- [Exercise details] Print, in exact form, the lines below from the one containing "else if pvAuth.contains" through the one containing "(st.1, st.2.1, st.2.2.1, some", and omit all others.

(Dataset entries)
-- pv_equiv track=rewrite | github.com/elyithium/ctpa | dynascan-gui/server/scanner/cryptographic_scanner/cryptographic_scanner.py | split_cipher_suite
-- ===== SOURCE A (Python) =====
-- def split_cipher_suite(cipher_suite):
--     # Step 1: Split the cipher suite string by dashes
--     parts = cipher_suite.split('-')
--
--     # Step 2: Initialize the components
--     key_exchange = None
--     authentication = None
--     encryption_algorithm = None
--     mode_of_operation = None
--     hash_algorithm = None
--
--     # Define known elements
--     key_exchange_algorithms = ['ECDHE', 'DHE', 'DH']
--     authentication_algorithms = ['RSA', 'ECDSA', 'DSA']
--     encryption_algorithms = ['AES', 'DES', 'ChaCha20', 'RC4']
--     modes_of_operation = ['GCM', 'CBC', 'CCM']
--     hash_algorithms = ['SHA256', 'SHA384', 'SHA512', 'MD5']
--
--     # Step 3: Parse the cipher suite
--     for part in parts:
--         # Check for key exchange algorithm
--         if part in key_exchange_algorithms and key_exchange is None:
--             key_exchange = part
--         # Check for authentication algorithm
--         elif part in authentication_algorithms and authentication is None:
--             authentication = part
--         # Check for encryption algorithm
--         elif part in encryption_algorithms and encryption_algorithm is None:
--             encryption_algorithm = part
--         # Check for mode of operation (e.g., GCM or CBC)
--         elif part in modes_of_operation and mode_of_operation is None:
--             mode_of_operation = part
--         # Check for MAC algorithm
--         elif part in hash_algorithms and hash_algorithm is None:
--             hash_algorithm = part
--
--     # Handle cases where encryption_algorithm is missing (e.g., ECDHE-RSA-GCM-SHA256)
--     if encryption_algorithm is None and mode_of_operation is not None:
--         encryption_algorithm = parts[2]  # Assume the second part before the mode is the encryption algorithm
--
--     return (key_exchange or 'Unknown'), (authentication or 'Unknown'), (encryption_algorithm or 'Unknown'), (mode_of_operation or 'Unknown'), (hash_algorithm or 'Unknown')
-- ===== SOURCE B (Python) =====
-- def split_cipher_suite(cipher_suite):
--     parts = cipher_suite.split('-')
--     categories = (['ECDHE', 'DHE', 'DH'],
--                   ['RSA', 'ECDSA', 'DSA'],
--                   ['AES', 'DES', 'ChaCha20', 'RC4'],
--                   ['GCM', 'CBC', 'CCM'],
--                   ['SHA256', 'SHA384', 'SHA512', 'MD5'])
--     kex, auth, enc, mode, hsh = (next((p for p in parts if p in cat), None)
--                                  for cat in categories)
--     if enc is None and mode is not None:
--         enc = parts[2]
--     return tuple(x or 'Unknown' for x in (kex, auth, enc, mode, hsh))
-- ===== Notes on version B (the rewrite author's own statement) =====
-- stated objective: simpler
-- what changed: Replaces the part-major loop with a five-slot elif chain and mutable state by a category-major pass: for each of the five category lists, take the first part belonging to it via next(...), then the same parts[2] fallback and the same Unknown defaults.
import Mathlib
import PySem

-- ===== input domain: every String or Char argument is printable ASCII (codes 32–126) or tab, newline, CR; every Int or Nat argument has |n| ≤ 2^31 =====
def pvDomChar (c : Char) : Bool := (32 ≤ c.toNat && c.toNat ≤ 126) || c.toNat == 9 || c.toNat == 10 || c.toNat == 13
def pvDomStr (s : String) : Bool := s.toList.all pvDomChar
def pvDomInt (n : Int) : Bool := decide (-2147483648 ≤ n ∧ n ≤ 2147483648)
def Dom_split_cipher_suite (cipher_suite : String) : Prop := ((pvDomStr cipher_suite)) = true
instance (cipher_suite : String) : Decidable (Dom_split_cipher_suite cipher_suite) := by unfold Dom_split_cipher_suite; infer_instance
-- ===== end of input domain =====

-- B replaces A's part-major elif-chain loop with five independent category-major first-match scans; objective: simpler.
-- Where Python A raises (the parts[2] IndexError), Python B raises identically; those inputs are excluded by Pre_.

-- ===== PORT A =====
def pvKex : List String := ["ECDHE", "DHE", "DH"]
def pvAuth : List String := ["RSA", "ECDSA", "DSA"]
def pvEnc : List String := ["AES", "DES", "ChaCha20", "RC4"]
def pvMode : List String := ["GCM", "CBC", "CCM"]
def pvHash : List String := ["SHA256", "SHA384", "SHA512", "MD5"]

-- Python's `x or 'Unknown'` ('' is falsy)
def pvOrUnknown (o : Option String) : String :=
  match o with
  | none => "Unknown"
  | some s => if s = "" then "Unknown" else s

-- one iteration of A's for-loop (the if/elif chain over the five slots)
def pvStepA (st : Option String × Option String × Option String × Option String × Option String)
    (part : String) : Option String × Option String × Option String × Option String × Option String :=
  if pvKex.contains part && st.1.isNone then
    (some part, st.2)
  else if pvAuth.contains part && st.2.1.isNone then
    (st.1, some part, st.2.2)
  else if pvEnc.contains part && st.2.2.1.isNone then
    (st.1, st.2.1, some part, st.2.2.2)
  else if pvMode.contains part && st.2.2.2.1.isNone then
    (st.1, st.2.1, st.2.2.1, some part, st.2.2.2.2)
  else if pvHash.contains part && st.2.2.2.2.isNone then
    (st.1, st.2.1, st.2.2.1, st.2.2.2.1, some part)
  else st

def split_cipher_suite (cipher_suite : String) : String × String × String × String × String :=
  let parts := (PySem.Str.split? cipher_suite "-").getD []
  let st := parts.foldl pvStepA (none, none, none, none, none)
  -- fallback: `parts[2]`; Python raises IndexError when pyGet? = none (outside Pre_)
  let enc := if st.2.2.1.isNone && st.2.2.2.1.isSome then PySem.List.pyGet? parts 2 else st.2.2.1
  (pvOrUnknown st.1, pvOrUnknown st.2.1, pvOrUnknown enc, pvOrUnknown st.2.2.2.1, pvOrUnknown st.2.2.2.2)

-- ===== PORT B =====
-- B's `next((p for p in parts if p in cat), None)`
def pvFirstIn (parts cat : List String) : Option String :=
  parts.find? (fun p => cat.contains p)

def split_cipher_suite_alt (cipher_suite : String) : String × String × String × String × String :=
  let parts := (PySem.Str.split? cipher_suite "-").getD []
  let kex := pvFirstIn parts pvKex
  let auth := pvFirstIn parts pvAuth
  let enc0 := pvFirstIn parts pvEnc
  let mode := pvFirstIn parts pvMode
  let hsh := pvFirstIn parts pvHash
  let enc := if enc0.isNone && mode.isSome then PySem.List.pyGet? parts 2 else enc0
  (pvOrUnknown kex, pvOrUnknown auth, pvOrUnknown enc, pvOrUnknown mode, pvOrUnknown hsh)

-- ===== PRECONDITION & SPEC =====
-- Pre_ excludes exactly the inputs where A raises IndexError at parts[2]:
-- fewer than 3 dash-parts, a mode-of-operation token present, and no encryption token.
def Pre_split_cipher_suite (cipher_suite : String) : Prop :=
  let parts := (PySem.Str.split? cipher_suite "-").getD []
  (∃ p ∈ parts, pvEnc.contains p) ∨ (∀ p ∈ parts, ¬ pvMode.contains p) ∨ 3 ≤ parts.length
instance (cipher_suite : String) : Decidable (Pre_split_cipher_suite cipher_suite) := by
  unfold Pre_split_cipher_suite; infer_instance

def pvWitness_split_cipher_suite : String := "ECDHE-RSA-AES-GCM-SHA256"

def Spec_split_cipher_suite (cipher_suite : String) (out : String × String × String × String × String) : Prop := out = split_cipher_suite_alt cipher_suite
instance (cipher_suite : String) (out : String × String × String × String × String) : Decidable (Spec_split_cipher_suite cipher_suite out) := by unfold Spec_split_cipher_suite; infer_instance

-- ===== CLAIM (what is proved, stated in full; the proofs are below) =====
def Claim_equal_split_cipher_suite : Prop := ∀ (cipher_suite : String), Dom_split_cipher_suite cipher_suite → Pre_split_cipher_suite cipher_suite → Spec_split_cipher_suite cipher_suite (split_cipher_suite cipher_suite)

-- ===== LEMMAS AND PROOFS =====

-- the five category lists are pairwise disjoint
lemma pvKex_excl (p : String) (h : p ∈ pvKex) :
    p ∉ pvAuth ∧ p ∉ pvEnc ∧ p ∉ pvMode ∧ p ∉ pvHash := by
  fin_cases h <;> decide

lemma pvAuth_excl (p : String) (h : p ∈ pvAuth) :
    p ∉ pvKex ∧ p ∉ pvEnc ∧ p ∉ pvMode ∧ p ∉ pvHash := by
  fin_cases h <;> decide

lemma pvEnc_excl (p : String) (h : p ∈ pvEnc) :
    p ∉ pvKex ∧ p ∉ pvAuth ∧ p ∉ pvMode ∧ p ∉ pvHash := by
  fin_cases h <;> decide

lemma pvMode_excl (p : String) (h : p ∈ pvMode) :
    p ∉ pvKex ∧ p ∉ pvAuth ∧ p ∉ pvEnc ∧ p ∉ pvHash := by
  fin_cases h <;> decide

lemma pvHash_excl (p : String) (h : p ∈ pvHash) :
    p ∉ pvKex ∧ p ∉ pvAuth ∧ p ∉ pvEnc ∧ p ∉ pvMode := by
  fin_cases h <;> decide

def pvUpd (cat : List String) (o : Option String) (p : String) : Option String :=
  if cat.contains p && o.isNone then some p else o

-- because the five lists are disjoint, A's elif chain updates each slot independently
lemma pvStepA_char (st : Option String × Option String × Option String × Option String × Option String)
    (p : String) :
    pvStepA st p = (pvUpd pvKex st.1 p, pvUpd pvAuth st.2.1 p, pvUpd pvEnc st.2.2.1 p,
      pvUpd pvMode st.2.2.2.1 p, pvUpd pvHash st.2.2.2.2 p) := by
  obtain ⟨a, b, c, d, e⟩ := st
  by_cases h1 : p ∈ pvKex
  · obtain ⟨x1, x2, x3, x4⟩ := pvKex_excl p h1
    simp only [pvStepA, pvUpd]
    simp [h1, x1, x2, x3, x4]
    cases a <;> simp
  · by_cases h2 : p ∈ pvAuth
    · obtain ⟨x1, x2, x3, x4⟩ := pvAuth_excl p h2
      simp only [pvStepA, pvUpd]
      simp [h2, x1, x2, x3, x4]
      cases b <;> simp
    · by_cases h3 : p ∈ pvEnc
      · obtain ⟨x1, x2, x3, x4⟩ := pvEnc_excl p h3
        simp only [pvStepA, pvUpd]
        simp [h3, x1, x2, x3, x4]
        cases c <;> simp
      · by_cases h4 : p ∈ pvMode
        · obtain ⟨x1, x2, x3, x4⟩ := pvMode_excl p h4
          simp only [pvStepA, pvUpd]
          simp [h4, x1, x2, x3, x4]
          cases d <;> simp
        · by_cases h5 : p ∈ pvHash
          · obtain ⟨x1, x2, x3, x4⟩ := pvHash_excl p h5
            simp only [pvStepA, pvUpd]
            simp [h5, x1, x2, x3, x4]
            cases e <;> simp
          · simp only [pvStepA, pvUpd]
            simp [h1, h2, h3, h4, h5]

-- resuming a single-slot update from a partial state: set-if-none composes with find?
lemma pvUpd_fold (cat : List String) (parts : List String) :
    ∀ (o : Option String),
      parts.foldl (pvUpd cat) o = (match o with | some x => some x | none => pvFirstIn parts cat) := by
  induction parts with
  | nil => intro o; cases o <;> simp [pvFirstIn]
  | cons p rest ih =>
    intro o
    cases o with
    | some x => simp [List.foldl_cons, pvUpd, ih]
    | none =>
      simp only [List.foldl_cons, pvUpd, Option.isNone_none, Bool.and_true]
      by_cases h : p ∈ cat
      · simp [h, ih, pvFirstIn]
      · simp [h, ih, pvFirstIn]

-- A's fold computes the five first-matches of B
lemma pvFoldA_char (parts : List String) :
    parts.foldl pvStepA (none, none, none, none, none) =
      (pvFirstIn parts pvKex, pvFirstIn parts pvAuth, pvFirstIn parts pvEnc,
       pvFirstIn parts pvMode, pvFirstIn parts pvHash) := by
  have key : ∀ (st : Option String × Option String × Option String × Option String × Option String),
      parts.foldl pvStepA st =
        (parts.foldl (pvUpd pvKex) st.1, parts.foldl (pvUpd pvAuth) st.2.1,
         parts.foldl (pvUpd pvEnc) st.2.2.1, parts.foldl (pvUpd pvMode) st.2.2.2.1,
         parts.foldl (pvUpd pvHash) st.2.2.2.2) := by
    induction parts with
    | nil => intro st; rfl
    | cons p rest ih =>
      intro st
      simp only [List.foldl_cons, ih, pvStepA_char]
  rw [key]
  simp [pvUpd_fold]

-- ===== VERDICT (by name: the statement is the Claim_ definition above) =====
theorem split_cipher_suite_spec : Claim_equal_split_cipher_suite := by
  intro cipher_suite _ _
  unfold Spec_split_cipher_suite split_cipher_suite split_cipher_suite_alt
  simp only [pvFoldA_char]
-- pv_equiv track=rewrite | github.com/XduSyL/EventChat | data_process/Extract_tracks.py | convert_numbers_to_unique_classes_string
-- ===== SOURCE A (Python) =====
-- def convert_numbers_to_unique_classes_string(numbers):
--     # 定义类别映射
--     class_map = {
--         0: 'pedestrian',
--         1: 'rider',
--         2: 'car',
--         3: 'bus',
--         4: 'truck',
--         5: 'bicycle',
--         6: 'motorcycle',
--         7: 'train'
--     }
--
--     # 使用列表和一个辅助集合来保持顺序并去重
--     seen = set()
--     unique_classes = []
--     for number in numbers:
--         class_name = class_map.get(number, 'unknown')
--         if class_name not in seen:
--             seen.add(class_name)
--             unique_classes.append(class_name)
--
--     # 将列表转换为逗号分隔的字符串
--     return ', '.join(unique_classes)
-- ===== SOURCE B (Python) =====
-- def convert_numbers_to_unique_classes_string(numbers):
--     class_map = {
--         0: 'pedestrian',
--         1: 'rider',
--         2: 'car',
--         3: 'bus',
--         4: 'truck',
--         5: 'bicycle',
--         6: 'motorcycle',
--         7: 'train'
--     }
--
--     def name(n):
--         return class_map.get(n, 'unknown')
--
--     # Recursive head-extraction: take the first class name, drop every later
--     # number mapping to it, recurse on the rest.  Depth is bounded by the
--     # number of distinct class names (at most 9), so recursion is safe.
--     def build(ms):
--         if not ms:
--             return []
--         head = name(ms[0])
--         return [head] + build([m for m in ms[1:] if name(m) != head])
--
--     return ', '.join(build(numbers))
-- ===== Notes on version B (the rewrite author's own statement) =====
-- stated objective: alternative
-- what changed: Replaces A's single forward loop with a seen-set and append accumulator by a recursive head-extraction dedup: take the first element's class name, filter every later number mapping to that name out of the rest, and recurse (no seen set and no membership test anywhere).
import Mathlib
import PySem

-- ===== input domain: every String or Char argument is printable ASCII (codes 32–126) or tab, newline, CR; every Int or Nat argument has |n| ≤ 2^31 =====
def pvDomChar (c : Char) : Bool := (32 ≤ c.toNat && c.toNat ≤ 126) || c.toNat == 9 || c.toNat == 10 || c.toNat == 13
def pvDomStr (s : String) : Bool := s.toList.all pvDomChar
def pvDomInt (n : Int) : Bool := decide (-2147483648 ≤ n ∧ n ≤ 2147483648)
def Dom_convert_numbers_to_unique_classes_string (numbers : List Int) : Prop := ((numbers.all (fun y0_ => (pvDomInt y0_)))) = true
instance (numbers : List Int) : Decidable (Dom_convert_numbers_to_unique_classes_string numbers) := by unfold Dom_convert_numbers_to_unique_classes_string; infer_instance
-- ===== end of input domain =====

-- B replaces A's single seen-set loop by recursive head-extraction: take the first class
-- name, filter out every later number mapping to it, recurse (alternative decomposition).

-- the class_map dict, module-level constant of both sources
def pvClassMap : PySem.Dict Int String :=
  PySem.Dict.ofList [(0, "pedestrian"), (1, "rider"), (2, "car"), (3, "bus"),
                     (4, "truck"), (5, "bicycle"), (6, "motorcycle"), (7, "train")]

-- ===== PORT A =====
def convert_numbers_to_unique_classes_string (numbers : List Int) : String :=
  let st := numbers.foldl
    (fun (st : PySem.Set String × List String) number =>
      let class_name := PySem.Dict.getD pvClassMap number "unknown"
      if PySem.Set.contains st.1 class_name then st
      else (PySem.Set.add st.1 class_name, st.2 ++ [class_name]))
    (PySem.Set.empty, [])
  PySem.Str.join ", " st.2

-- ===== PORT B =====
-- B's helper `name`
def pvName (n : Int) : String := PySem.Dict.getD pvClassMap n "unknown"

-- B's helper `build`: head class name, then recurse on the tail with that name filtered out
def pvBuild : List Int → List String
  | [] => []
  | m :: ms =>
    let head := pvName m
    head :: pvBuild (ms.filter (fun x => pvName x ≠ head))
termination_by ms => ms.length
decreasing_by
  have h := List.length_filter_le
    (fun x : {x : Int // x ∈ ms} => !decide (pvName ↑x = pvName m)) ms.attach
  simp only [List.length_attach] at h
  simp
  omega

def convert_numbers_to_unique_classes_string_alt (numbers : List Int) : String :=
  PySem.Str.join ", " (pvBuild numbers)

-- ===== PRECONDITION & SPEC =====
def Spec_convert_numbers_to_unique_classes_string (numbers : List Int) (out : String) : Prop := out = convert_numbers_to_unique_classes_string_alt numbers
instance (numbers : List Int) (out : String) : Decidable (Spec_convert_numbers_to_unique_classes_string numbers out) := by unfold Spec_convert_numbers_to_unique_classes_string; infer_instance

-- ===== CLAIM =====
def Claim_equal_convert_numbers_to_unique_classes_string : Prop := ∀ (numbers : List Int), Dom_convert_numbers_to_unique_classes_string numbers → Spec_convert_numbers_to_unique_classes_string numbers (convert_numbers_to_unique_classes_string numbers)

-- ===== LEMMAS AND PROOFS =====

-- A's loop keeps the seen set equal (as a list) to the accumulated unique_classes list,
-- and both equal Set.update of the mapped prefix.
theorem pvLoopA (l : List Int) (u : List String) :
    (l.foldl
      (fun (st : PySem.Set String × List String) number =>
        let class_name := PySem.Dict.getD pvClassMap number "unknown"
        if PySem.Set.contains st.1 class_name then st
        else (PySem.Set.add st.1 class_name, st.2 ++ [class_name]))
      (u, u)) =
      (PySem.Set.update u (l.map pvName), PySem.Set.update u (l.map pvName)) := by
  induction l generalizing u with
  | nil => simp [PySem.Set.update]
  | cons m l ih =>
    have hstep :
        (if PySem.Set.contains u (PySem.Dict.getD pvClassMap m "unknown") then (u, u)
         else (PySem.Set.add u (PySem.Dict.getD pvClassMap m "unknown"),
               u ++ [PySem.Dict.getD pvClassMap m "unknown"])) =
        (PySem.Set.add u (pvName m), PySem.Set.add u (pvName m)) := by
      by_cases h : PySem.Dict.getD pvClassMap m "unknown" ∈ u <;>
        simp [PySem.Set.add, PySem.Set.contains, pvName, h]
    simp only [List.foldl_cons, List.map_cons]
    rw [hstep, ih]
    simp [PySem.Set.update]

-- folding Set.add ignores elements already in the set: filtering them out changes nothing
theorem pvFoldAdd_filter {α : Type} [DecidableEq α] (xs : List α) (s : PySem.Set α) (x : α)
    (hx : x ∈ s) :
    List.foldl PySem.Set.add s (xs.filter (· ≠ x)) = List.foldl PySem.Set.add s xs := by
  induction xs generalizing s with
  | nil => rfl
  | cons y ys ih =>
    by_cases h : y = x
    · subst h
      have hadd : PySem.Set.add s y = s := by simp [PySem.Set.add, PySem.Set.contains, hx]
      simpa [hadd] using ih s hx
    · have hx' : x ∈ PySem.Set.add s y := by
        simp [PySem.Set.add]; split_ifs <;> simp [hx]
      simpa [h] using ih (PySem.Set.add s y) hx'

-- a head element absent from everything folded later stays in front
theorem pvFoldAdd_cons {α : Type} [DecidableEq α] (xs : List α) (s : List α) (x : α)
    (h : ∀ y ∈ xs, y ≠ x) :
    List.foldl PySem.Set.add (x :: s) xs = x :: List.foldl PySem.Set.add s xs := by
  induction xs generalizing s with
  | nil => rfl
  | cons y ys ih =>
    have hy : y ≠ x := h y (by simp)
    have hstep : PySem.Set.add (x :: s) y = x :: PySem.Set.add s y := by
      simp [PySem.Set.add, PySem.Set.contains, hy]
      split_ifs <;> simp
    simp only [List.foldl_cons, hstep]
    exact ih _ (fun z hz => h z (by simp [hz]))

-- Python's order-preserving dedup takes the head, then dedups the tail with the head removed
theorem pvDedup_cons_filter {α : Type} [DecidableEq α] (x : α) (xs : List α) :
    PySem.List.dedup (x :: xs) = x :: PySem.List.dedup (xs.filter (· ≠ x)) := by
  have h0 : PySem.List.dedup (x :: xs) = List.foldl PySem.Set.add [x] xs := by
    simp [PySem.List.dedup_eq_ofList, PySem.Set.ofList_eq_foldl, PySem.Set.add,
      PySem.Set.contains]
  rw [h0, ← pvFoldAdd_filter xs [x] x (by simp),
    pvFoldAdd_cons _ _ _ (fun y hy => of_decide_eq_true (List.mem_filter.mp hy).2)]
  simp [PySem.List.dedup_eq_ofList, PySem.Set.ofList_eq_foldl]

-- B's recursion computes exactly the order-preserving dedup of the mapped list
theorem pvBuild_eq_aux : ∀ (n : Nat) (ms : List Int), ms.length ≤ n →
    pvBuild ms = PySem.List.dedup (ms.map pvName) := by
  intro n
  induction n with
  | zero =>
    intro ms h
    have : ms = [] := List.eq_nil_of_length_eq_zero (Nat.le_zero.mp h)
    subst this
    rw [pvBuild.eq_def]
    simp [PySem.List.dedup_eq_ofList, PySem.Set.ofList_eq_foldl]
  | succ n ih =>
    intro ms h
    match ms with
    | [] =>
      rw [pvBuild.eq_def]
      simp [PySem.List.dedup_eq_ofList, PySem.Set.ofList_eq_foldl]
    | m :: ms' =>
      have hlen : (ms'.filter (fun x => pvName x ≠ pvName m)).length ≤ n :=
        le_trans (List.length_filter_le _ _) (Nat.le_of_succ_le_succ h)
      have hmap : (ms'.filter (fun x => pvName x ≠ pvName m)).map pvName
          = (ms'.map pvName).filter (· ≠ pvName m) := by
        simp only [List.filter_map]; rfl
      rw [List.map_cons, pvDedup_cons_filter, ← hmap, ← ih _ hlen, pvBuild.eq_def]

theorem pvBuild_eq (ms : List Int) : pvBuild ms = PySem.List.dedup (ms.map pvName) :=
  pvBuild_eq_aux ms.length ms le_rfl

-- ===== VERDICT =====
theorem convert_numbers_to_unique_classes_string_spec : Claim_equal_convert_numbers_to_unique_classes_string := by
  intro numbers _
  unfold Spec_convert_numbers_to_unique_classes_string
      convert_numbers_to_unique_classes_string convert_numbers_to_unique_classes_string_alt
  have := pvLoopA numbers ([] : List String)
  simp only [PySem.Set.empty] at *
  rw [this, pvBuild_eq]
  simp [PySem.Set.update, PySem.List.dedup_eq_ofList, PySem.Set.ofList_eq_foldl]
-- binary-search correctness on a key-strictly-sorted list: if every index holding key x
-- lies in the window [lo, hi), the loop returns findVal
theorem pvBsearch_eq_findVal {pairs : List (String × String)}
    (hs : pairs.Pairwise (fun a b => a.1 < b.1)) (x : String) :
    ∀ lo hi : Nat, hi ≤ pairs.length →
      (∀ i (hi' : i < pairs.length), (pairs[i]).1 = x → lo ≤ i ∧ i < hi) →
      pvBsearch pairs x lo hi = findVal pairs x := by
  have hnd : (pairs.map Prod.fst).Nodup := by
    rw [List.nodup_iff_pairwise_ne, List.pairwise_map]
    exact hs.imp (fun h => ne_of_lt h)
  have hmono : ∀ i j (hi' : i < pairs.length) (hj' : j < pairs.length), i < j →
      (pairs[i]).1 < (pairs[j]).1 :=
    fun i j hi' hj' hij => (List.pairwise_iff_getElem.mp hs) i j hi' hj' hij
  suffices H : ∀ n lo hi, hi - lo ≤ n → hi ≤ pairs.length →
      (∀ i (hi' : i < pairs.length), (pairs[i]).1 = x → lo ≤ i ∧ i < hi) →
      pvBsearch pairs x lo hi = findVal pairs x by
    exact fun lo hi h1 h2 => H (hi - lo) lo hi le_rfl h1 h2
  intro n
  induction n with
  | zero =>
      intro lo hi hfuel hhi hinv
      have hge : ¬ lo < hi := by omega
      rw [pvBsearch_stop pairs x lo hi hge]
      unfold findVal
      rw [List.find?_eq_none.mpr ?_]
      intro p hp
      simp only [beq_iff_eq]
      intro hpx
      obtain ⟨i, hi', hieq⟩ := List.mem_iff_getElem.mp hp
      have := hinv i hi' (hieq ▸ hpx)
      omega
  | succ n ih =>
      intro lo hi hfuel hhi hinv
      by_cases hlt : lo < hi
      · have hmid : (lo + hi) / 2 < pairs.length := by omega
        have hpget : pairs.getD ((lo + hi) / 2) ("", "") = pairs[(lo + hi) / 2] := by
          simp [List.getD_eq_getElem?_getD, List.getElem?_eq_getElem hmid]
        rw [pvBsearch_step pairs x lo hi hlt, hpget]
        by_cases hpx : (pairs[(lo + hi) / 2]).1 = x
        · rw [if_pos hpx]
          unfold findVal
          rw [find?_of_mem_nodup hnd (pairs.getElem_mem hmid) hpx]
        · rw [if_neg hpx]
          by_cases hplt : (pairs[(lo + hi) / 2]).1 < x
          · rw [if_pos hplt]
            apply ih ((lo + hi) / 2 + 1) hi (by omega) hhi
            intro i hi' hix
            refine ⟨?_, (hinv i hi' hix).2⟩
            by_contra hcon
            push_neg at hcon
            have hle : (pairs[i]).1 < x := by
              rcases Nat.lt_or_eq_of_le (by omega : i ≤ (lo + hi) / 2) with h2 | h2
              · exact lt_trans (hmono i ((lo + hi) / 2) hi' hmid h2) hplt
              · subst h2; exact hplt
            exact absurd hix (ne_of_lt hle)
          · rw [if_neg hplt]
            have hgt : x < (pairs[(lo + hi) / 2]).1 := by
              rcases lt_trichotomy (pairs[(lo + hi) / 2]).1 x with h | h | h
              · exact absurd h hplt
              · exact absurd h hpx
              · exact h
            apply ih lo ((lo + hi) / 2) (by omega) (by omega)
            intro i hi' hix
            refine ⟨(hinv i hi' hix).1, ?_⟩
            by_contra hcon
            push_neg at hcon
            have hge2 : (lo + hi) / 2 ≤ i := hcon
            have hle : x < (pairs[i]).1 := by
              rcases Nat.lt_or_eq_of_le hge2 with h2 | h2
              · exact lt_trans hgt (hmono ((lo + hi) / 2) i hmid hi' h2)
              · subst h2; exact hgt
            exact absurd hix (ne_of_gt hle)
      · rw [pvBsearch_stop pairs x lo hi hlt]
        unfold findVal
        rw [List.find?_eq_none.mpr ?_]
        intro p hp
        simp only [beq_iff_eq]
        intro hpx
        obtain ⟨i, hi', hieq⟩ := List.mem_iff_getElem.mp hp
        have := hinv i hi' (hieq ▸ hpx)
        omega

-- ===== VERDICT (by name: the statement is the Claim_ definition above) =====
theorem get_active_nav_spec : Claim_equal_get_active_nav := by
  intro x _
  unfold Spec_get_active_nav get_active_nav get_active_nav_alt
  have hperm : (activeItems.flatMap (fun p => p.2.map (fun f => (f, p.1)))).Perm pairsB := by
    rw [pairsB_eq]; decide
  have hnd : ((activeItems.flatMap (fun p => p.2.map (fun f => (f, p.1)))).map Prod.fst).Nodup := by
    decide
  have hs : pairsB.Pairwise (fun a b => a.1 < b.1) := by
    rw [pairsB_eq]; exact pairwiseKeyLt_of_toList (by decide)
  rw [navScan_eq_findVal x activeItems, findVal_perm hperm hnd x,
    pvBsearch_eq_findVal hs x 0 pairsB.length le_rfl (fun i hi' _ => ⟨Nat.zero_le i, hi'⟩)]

- [Answer to the exercise]
  else if pvAuth.contains part && st.2.1.isNone then
    (st.1, some part, st.2.2)
  else if pvEnc.contains part && st.2.2.1.isNone then
    (st.1, st.2.1, some part, st.2.2.2)
  else if pvMode.contains part && st.2.2.2.1.isNone then
    (st.1, st.2.1, st.2.2.1, some part, st.2.2.2.2)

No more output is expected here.